There's the heat map of the risk indicators based on their score, whether they were red, yellow, green. Again, red would essentially be like you failed a quality tolerance limit. Yellow is in a warning zone. Green is it's probably okay. There's different metrics here. There's metrics based on safety. For instance, the number of adverse events per randomized subject, per week, the serious adverse events per week, the deaths per patient week, percent of deaths per randomized subject, percent of discontinued randomized subjects.

Discontinuation would be something that you want to be concerned about why are patients dropping out. They're dropping out because the drug is not working, they're getting adverse events, or they're not liking the site that they're at. There's different reasons. There's also things around enrollment. These are protocol violations. Did someone not sign their informed consent form? How many people failed the screening and weren't allowed to be in the study?

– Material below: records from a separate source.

-- pv_equiv track=rewrite | github.com/neufvilles/pairing_RTL_automation | python/lib/util.py | bits_list
-- ===== SOURCE A (Python) =====
-- def bits_list(a):  # -1, 0, 1
--     a_abs = abs(a)
--     mask = 0b11
--     res = []
--     while (a_abs != 0):
--         if (a_abs & 1):
--             ui = 2 - (a_abs & mask)
--             if (ui > 0):
--                 a_abs -= 1
--             else:
--                 a_abs += 1
--             res.append(ui)
--         else:
--             res.append(0)
--         a_abs >>= 1
--     if (a < 0):
--         res = [-ui for ui in res]
--     return res
-- ===== SOURCE B (Python) =====
-- def bits_list(a):  # -1, 0, 1
--     n = abs(a)
--     if n == 0:
--         return []
--     t = 3 * n
--     L = t.bit_length() - 1
--     if a > 0:
--         return [((t >> (i + 1)) & 1) - ((n >> (i + 1)) & 1) for i in range(L)]
--     return [((n >> (i + 1)) & 1) - ((t >> (i + 1)) & 1) for i in range(L)]
-- ===== Notes on version B (the rewrite author's own statement) =====
-- stated objective: alternative
-- what changed: Replaces A's destructive mod-4 reduction while-loop (repeatedly adjusting and halving |a|) with the closed-form 3n trick: digit i of the NAF is bit (i+1) of 3|a| minus bit (i+1) of |a|, emitted by a single comprehension over range(bit_length(3|a|)-1).
import Mathlib
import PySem

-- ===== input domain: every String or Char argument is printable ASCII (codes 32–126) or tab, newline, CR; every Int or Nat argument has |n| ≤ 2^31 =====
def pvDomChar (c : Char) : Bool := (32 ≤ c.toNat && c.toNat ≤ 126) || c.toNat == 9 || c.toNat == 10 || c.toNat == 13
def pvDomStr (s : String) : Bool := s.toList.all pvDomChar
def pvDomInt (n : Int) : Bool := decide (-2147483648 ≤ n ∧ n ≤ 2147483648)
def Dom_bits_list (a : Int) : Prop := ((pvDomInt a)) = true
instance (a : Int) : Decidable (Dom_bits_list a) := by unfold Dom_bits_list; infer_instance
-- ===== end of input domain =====

-- B replaces A's destructive mod-4 reduction loop with the closed-form "3n trick":
-- NAF digit i of n is bit (i+1) of 3n minus bit (i+1) of n (objective: alternative algorithm, not faster).

-- ===== PORT A =====
-- A's while-loop over the nonnegative a_abs; a_abs & 1 = m % 2, a_abs & 0b11 = m % 4,
-- a_abs >> 1 = m / 2 (exact on nonnegative ints, which a_abs always is).
def pvNafA (m : Nat) : List Int :=
  if _h0 : m = 0 then []
  else if _h1 : m % 2 = 1 then
    if _h2 : (2 - (m % 4 : Int)) > 0 then
      (2 - (m % 4 : Int)) :: pvNafA ((m - 1) / 2)
    else
      (2 - (m % 4 : Int)) :: pvNafA ((m + 1) / 2)
  else 0 :: pvNafA (m / 2)
termination_by m
decreasing_by
  · omega
  · -- here ¬(2 - (m % 4) > 0) and m odd, so m % 4 = 3 and m ≥ 3
    simp only [not_lt] at _h2
    omega
  · omega

def bits_list (a : Int) : List Int :=
  let res := pvNafA a.natAbs
  if a < 0 then res.map (fun ui => -ui) else res

-- ===== PORT B =====
-- literal port of Source B: n = abs(a); t = 3*n; L = t.bit_length() - 1 (bit_length t = Nat.log2 t + 1
-- for t > 0); one comprehension over range(L), with the operands swapped when a < 0.
def bits_list_alt (a : Int) : List Int :=
  let n := a.natAbs
  if n = 0 then []
  else
    let t := 3 * n
    let L := (Nat.log2 t + 1) - 1
    if 0 < a then
      (List.range L).map (fun i => (((t >>> (i+1)) % 2 : Nat) : Int) - (((n >>> (i+1)) % 2 : Nat) : Int))
    else
      (List.range L).map (fun i => (((n >>> (i+1)) % 2 : Nat) : Int) - (((t >>> (i+1)) % 2 : Nat) : Int))

-- ===== PRECONDITION & SPEC =====
def Spec_bits_list (a : Int) (out : List Int) : Prop := out = bits_list_alt a
instance (a : Int) (out : List Int) : Decidable (Spec_bits_list a out) := by unfold Spec_bits_list; infer_instance

-- ===== CLAIM (what is proved, stated in full; the proofs are below) =====
def Claim_equal_bits_list : Prop := ∀ (a : Int), Dom_bits_list a → Spec_bits_list a (bits_list a)

-- ===== LEMMAS AND PROOFS =====

-- bit j of x, as an Int
def pvBit (j x : Nat) : Int := ((x >>> j) % 2 : Nat)

-- list of bit-differences of x and y at positions 0..L-1
def pvD (L x y : Nat) : List Int := (List.range L).map (fun i => pvBit i x - pvBit i y)

-- the positive-case value of B, in proof-friendly form
def pvNafB (m : Nat) : List Int :=
  (List.range (Nat.log2 (3 * m))).map (fun i => pvBit (i+1) (3 * m) - pvBit (i+1) m)

theorem pvBit_succ (j x : Nat) : pvBit (j+1) x = pvBit j (x / 2) := by
  simp only [pvBit, Nat.shiftRight_eq_div_pow, pow_succ, Nat.div_div_eq_div_mul]
  ring_nf

theorem pvBit_zero (x : Nat) : pvBit 0 x = ((x % 2 : Nat) : Int) := by
  simp [pvBit]

theorem pvD_succ (L x y : Nat) :
    pvD (L+1) x y = (pvBit 0 x - pvBit 0 y) :: pvD L (x / 2) (y / 2) := by
  simp only [pvD, List.range_succ_eq_map, List.map_cons, List.map_map]
  refine congrArg _ (List.map_congr_left fun i _ => ?_)
  simp [Function.comp, pvBit_succ]

theorem pvNafB_eq_pvD (m : Nat) :
    pvNafB m = pvD (Nat.log2 (3 * m)) ((3 * m) / 2) (m / 2) := by
  simp only [pvNafB, pvD]
  exact List.map_congr_left fun i _ => by rw [pvBit_succ, pvBit_succ]

-- the carry lemma: shifting between (3k+2, k) and (3k+3, k+1) yields the same bit differences
theorem pvE (L : Nat) : ∀ k : Nat, pvD L (3*k+2) k = pvD L (3*k+3) (k+1) := by
  induction L with
  | zero => intro k; simp [pvD]
  | succ L ih =>
    intro k
    rw [pvD_succ, pvD_succ]
    rcases Nat.even_or_odd k with ⟨j, hj⟩ | ⟨j, hj⟩
    · subst hj
      have h1 : (3*(j+j)+2) / 2 = 3*j+1 := by omega
      have h2 : (j+j) / 2 = j := by omega
      have h3 : (3*(j+j)+3) / 2 = 3*j+1 := by omega
      have h4 : (j+j+1) / 2 = j := by omega
      rw [h1, h2, h3, h4]
      simp only [pvBit_zero]
      have : (3*(j+j)+2) % 2 = 0 ∧ (j+j) % 2 = 0 ∧ (3*(j+j)+3) % 2 = 1 ∧ (j+j+1) % 2 = 1 := by omega
      rw [this.1, this.2.1, this.2.2.1, this.2.2.2]
      norm_num
    · subst hj
      have h1 : (3*(2*j+1)+2) / 2 = 3*j+2 := by omega
      have h2 : (2*j+1) / 2 = j := by omega
      have h3 : (3*(2*j+1)+3) / 2 = 3*j+3 := by omega
      have h4 : (2*j+1+1) / 2 = j+1 := by omega
      rw [h1, h2, h3, h4, ih j]
      simp only [pvBit_zero]
      have : (3*(2*j+1)+2) % 2 = 1 ∧ (2*j+1) % 2 = 1 ∧ (3*(2*j+1)+3) % 2 = 0 ∧ (2*j+1+1) % 2 = 0 := by omega
      rw [this.1, this.2.1, this.2.2.1, this.2.2.2]
      norm_num

theorem pvLog2_eq {x L : Nat} (h1 : 2^L ≤ x) (h2 : x < 2^(L+1)) : Nat.log2 x = L := by
  rw [Nat.log2_eq_log_two]; exact Nat.log_eq_of_pow_le_of_lt_pow h1 h2

theorem pvPow_ne_three_mul (L k : Nat) (_hk : k ≠ 0) : 2^L ≠ 3 * k := by
  intro h
  have h3 : (3 : Nat) ∣ 2^L := ⟨k, h⟩
  have := (Nat.Prime.dvd_of_dvd_pow (p := 3) (n := L) (by norm_num) h3)
  omega

theorem pvLog2_bounds (x : Nat) (hx : x ≠ 0) :
    2^(Nat.log2 x) ≤ x ∧ x < 2^(Nat.log2 x + 1) := by
  constructor
  · rw [Nat.log2_eq_log_two]; exact Nat.pow_log_le_self 2 hx
  · rw [Nat.log2_eq_log_two]; exact Nat.lt_pow_succ_log_self (by norm_num) x

-- log2(12k+3) = log2(6k) + 1 for k ≥ 1
theorem pvLog2_a (k : Nat) (_hk : k ≠ 0) : Nat.log2 (12*k+3) = Nat.log2 (6*k) + 1 := by
  obtain ⟨hlo, hhi⟩ := pvLog2_bounds (6*k) (by omega)
  set L := Nat.log2 (6*k) with hL
  have hne : 2^(L+1) ≠ 6*k+1 := by
    intro h
    have : 2^(L+1) % 2 = 0 := by simp [pow_succ]
    omega
  refine pvLog2_eq ?_ ?_
  · have : 2^(L+1) = 2 * 2^L := by ring
    omega
  · have : 2^(L+1+1) = 2 * 2^(L+1) := by ring
    omega

-- log2(12k+9) = log2(6k+6) + 1
theorem pvAux (L k : Nat) : 2^(L+1) ≠ 12*k+10 := by
  intro h
  have h1 : 2^(L+1) = 2 * 2^L := by ring
  have hodd : 2^L = 6*k+5 := by omega
  cases L with
  | zero => simp at hodd
  | succ L' =>
    have h2 : 2^(L'+1) = 2 * 2^L' := by ring
    omega

theorem pvLog2_b (k : Nat) : Nat.log2 (12*k+9) = Nat.log2 (6*k+6) + 1 := by
  obtain ⟨hlo, hhi⟩ := pvLog2_bounds (6*k+6) (by omega)
  set L := Nat.log2 (6*k+6) with hL
  have hne1 : 2^(L+1) ≠ 12*k+12 := by
    have := pvPow_ne_three_mul (L+1) (4*k+4) (by omega)
    omega
  have hne2 : 2^(L+1) ≠ 12*k+10 := pvAux L k
  refine pvLog2_eq ?_ ?_
  · have : 2^(L+1) = 2 * 2^L := by ring
    omega
  · have : 2^(L+1+1) = 2 * 2^(L+1) := by ring
    omega

-- log2(6k) = log2(3k) + 1 for k ≥ 1
theorem pvLog2_c (k : Nat) (hk : k ≠ 0) : Nat.log2 (6*k) = Nat.log2 (3*k) + 1 := by
  have := Nat.log2_two_mul (n := 3*k) (by omega)
  have h : 6*k = 2*(3*k) := by ring
  rw [h, this]

-- the core equivalence of the two algorithms on nonnegative input
theorem pvNafA_eq_pvNafB : ∀ m : Nat, pvNafA m = pvNafB m := by
  intro m
  induction m using Nat.strong_induction_on with
  | _ m ih =>
    rw [pvNafA]
    by_cases h0 : m = 0
    · subst h0; simp [pvNafB, Nat.log2]
    · simp only [dif_neg h0]
      by_cases h1 : m % 2 = 1
      · simp only [dif_pos h1]
        by_cases h2 : (2 - (m % 4 : Int)) > 0
        · -- m % 4 = 1, so m = 4k+1, ui = 1
          have hm4 : m % 4 = 1 := by
            have : ((m % 4 : Nat) : Int) < 2 := by omega
            omega
          obtain ⟨k, rfl⟩ : ∃ k, m = 4*k+1 := ⟨m / 4, by omega⟩
          simp only [dif_pos h2]
          have harg : (4*k+1-1)/2 = 2*k := by omega
          rw [harg, ih (2*k) (by omega)]
          by_cases hk : k = 0
          · subst hk; norm_num; decide
          · rw [pvNafB_eq_pvD, pvNafB_eq_pvD]
            have e1 : 3*(4*k+1) = 12*k+3 := by ring
            have e2 : (12*k+3)/2 = 6*k+1 := by omega
            have e3 : (4*k+1)/2 = 2*k := by omega
            rw [e1, e2, e3, pvLog2_a k hk, pvD_succ]
            have e4 : (6*k+1)/2 = 3*k := by omega
            have e5 : (2*k)/2 = k := by omega
            have e6 : 3*(2*k) = 6*k := by ring
            have e7 : (6*k)/2 = 3*k := by omega
            rw [e4, e5, e6, e7]
            simp only [pvBit_zero]
            congr 1
            omega
        · -- m % 4 = 3, so m = 4k+3, ui = -1
          have hm4 : m % 4 = 3 := by
            have : (2 : Int) - ((m % 4 : Nat) : Int) ≤ 0 := by omega
            omega
          obtain ⟨k, rfl⟩ : ∃ k, m = 4*k+3 := ⟨m / 4, by omega⟩
          simp only [dif_neg h2]
          have harg : (4*k+3+1)/2 = 2*k+2 := by omega
          rw [harg, ih (2*k+2) (by omega)]
          rw [pvNafB_eq_pvD, pvNafB_eq_pvD]
          have e1 : 3*(4*k+3) = 12*k+9 := by ring
          have e2 : (12*k+9)/2 = 6*k+4 := by omega
          have e3 : (4*k+3)/2 = 2*k+1 := by omega
          rw [e1, e2, e3, pvLog2_b k, pvD_succ]
          have e4 : (6*k+4)/2 = 3*k+2 := by omega
          have e5 : (2*k+1)/2 = k := by omega
          have e6 : 3*(2*k+2) = 6*k+6 := by ring
          have e7 : (6*k+6)/2 = 3*k+3 := by omega
          have e8 : (2*k+2)/2 = k+1 := by omega
          rw [e4, e5, e6, e7, e8, pvE]
          simp only [pvBit_zero]
          congr 1
          omega
      · -- m even, m = 2k with k > 0
        simp only [dif_neg h1]
        obtain ⟨k, rfl⟩ : ∃ k, m = 2*k := ⟨m / 2, by omega⟩
        have hk : k ≠ 0 := by omega
        have harg : (2*k)/2 = k := by omega
        rw [harg, ih k (by omega)]
        rw [pvNafB_eq_pvD, pvNafB_eq_pvD]
        have e1 : 3*(2*k) = 6*k := by ring
        have e2 : (6*k)/2 = 3*k := by omega
        rw [e1, e2, harg, pvLog2_c k hk, pvD_succ]
        simp only [pvBit_zero]
        congr 1
        omega

-- bits_list_alt, rewritten through pvNafB
theorem bits_list_alt_pos (a : Int) (ha : 0 < a) : bits_list_alt a = pvNafB a.natAbs := by
  have hn : a.natAbs ≠ 0 := by
    simp [Int.natAbs_eq_zero]; omega
  simp only [bits_list_alt, pvNafB, if_neg hn, if_pos ha, pvBit]
  rfl

theorem bits_list_alt_neg (a : Int) (ha : a < 0) :
    bits_list_alt a = (pvNafB a.natAbs).map (fun ui => -ui) := by
  have hn : a.natAbs ≠ 0 := by
    simp [Int.natAbs_eq_zero]; omega
  have ha' : ¬ (0 < a) := by omega
  simp only [bits_list_alt, pvNafB, if_neg hn, if_neg ha', List.map_map, pvBit]
  exact List.map_congr_left fun i _ => by simp only [Function.comp]; ring

-- ===== VERDICT (by name: the statement is the Claim_ definition above) =====
theorem bits_list_spec : Claim_equal_bits_list := by
  intro a _
  unfold Spec_bits_list bits_list
  rcases lt_trichotomy a 0 with ha | ha | ha
  · simp only [if_pos ha, bits_list_alt_neg a ha, pvNafA_eq_pvNafB]
  · subst ha
    have h1 : pvNafA 0 = [] := by rw [pvNafA]; simp
    simp [bits_list_alt, h1]
  · have ha' : ¬ (a < 0) := by omega
    simp only [if_neg ha', bits_list_alt_pos a ha, pvNafA_eq_pvNafB]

Then overall risk indicators, which are just weighted averages of those individual risk indicators. We've got that where you can look at that overall across all the sites. We can also, if you want to drill down into a particular site, you can look at a bar chart of those results for individual sites.

That's all we have today or to talk about. But this is an example of how you can use JMP and JMP Clinical to do risk-based quality monitoring, do the actual reporting and analysis, and use it to explore your data and find out where those issues might be coming from in a study. Thanks.